- 23 de dezembro de 2025
Lula veta indulto natalino para líderes de facções criminosas e presos pelo 8 de janeiro
O presidente Luiz Inácio Lula da Silva (PT) assinou o decreto do indulto natalino de 2025, publicado nesta terça-feira (23) no Diário Oficial da União. A medida concede perdão de pena a pessoas presas que se enquadrem em critérios específicos, mas exclui condenados por crimes graves, especialmente atentados contra o Estado Democrático de Direito, além de violência contra a mulher e crimes sexuais.
De acordo com o texto, o indulto é destinado a grupos em situação de maior vulnerabilidade, como pessoas com doenças graves ou altamente contagiosas, pessoas com deficiência, idosos, gestantes com gravidez de risco, pessoas com transtorno do espectro autista em grau severo, além de mães e responsáveis por filhos menores ou com deficiência. O decreto também prevê benefícios para condenados a penas de multa em situações específicas de incapacidade econômica.
Entre as exclusões expressas estão condenações por crimes hediondos ou equiparados, tortura, terrorismo, racismo, tráfico de drogas, organização criminosa, corrupção (quando a pena for superior a quatro anos), além de delitos de violência contra a mulher, como feminicídio e perseguição. Também não poderão receber o indulto presos que tenham firmado acordo de colaboração premiada, estejam em presídios de segurança máxima ou tenham cometido crimes contra a democracia, como os ataques de 8 de janeiro de 2023.
O decreto estabelece critérios diferenciados conforme o tipo de crime, o tamanho da pena e a reincidência. Para condenações de até oito anos por crimes sem violência ou grave ameaça, é exigido o cumprimento de um quinto da pena até 25 de dezembro de 2025 para não reincidentes, ou de um terço para reincidentes. Já para penas de até quatro anos, inclusive em crimes com violência ou grave ameaça, o benefício pode ser concedido após o cumprimento de um terço da pena para não reincidentes ou de metade para reincidentes.

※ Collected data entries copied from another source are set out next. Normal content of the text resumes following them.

-- pv_equiv track=rewrite | github.com/ibeale/AdventofCode2020 | day4/day4.py | cleanRawData
-- ===== SOURCE A (Python) =====
-- def cleanRawData(rawData):
--     passportList = []
--     passport = {}
--     for line in rawData:
--         if not line.keys():
--             passportList.append(passport)
--             passport = {}
--         else:
--             passport.update(line)
--     return passportList
-- ===== SOURCE B (Python) =====
-- def cleanRawData(rawData):
--     # Two-pass decomposition: partition into segments at empty dicts
--     # (trailing segment before end-of-input is not closed, matching the
--     # separator-terminated grouping), then merge each segment.
--     segments = []
--     current = []
--     for line in rawData:
--         if not line.keys():
--             segments.append(current)
--             current = []
--         else:
--             current.append(line)
--     result = []
--     for seg in segments:
--         merged = {}
--         for d in seg:
--             merged = {**merged, **d}
--         result.append(merged)
--     return result
-- ===== Notes on version B (the rewrite author's own statement) =====
-- stated objective: alternative
-- what changed: B separates the concerns into two passes: first partition the input into segments delimited by empty dicts (trailing unterminated segment dropped, as in A), then merge each segment into one dict via dict-unpacking; A interleaves grouping and merging in one loop with a mutable running dict.
import Mathlib
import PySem

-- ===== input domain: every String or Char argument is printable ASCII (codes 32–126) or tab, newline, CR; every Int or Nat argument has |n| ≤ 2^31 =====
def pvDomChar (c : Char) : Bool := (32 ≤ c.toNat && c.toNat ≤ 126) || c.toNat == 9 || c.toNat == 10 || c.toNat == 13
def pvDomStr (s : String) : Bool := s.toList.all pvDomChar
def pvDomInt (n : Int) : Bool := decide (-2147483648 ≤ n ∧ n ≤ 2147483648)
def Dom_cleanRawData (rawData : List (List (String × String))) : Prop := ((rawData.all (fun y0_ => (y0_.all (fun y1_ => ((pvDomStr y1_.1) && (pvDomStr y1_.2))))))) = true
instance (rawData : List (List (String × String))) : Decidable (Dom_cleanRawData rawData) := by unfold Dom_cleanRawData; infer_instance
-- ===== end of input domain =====

-- B restates the grouping as partition-into-segments then merge-each-segment (two passes), instead of A's single loop with a mutable running dict; objective: alternative decomposition.


-- ===== PORT A =====
-- single loop: on an empty line append the running passport, otherwise passport.update(line)
def cleanRawData (rawData : List (List (String × String))) : List (List (String × String)) :=
  (rawData.foldl
    (fun (st : List (List (String × String)) × PySem.Dict String String) line =>
      if line.isEmpty then (st.1 ++ [st.2.items], PySem.Dict.empty)
      else (st.1, PySem.Dict.update st.2 line))
    ([], PySem.Dict.empty)).1

-- ===== PORT B =====
-- pass 1: partition into segments closed by empty lines (trailing open segment dropped)
def pvSegments (rawData : List (List (String × String))) :
    List (List (List (String × String))) × List (List (String × String)) :=
  rawData.foldl
    (fun st line =>
      if line.isEmpty then (st.1 ++ [st.2], [])
      else (st.1, st.2 ++ [line]))
    ([], [])

-- pass 2: merged = {**merged, **d} for each d in the segment
def pvMergeSeg (seg : List (List (String × String))) : List (String × String) :=
  (seg.foldl (fun acc d => d.foldl (fun m kv => PySem.Dict.insert m kv.1 kv.2) acc)
    (PySem.Dict.empty : PySem.Dict String String)).items

def cleanRawData_alt (rawData : List (List (String × String))) : List (List (String × String)) :=
  ((pvSegments rawData).1).map pvMergeSeg

-- ===== PRECONDITION & SPEC =====
def Spec_cleanRawData (rawData : List (List (String × String))) (out : List (List (String × String))) : Prop := out = cleanRawData_alt rawData
instance (rawData : List (List (String × String))) (out : List (List (String × String))) : Decidable (Spec_cleanRawData rawData out) := by unfold Spec_cleanRawData; infer_instance

-- ===== CLAIM (what is proved, stated in full; the proofs are below) =====
def Claim_equal_cleanRawData : Prop := ∀ (rawData : List (List (String × String))), Dom_cleanRawData rawData → Spec_cleanRawData rawData (cleanRawData rawData)

-- ===== LEMMAS AND PROOFS =====

-- B's merge of the open segment, as a Dict (proof-only view of pvMergeSeg before .items)
def pvMergeDict (seg : List (List (String × String))) : PySem.Dict String String :=
  seg.foldl (fun acc d => d.foldl (fun m kv => PySem.Dict.insert m kv.1 kv.2) acc)
    PySem.Dict.empty

-- {**m, **d} (insert d's items one by one) is exactly dict.update
theorem pvUpdate_eq_foldl_insert (m : PySem.Dict String String) (d : List (String × String)) :
    PySem.Dict.update m d = d.foldl (fun m kv => PySem.Dict.insert m kv.1 kv.2) m := by
  induction d generalizing m with
  | nil => rfl
  | cons kv rest ih => simp [PySem.Dict.update, List.foldl]

theorem pvMergeDict_append (seg : List (List (String × String))) (line : List (String × String)) :
    pvMergeDict (seg ++ [line]) = PySem.Dict.update (pvMergeDict seg) line := by
  simp [pvMergeDict, List.foldl_append, pvUpdate_eq_foldl_insert]

-- loop invariant: A's state = (items of merges of B's closed segments, merge of B's open segment)
theorem pvInvariant (rawData : List (List (String × String)))
    (segs : List (List (List (String × String)))) (cur : List (List (String × String))) :
    rawData.foldl
      (fun (st : List (List (String × String)) × PySem.Dict String String) line =>
        if line.isEmpty then (st.1 ++ [st.2.items], PySem.Dict.empty)
        else (st.1, PySem.Dict.update st.2 line))
      (segs.map pvMergeSeg, pvMergeDict cur)
    = (let p := rawData.foldl
        (fun st line =>
          if line.isEmpty then (st.1 ++ [st.2], [])
          else (st.1, st.2 ++ [line]))
        (segs, cur)
       (p.1.map pvMergeSeg, pvMergeDict p.2)) := by
  induction rawData generalizing segs cur with
  | nil => rfl
  | cons line rest ih =>
    by_cases h : line.isEmpty
    · simpa [List.foldl, h, pvMergeSeg, pvMergeDict] using ih (segs ++ [cur]) []
    · simpa [List.foldl, h, pvMergeDict_append] using ih segs (cur ++ [line])

-- ===== VERDICT (by name: the statement is the Claim_ definition above) =====
theorem cleanRawData_spec : Claim_equal_cleanRawData := by
  intro rawData _
  unfold Spec_cleanRawData cleanRawData cleanRawData_alt pvSegments
  have h := pvInvariant rawData [] []
  simpa [pvMergeDict] using congrArg Prod.fst h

Há regras mais favoráveis para grupos específicos. O tempo mínimo de cumprimento da pena é reduzido pela metade para pessoas com mais de 60 anos, mulheres com filhos de até 16 anos ou com deficiência, e homens que sejam os únicos responsáveis por filhos menores de idade. O texto também presume a incapacidade do sistema prisional de fornecer tratamento adequado em casos de doenças graves, como câncer em estágio avançado, insuficiência renal aguda e esclerose múltipla.
Além do indulto total, o decreto autoriza a comutação de penas para quem não atender a todos os critérios, com redução de um quinto do tempo restante para não reincidentes e de um quarto para reincidentes. O pedido de indulto pode ser feito por advogados, defensores públicos ou pelo próprio preso, e a análise caberá ao Judiciário.
O indulto natalino é um instrumento previsto na legislação brasileira e tradicionalmente concedido por decreto presidencial no fim do ano, com o objetivo de humanizar o sistema penal, sem afastar a punição para crimes considerados de maior gravidade.
Como ficou então?
O texto deixa claro que o indulto não pode ser aplicado a:
🚫Condenados por crimes sexuais
🚫Condenados por abuso de autoridade
🚫 Condenados por crimes contra o Estado democrático de Direito
🚫Líderes de facções criminosas ou pessoas em Regime Disciplinar Diferenciado (RDD).
🚫Condenados por crimes hediondos, tortura, tráfico de drogas, terrorismo, racismo, corrupção e outros crimes graves previstos em lei.
🚫Delatores que firmaram acordos de colaboração premiada.
O decreto também não contempla penas acessórias, como multas, e prevê que o pedido de indulto pode ser feito por advogados, defensores públicos ou mesmo diretamente pelo preso.
Serão beneficiados pelo indulto deste ano:
▶️Pessoas com doenças graves, como HIV em estágio terminal, câncer avançado, ou condições que exigem cuidados médicos que não podem ser adequadamente prestados no sistema prisional.
▶️Idosos acima de 60 anos que já cumpriram parte da pena.
▶️Mulheres gestantes ou mães de crianças menores de 12 anos ou com deficiência, desde que atendam aos critérios do decreto.
▶️Condenados por crimes sem violência ou grave ameaça que cumpriram, até 25 de dezembro de 2024, pelo menos um quinto da pena, se não reincidentes, ou um quarto, se reincidentes.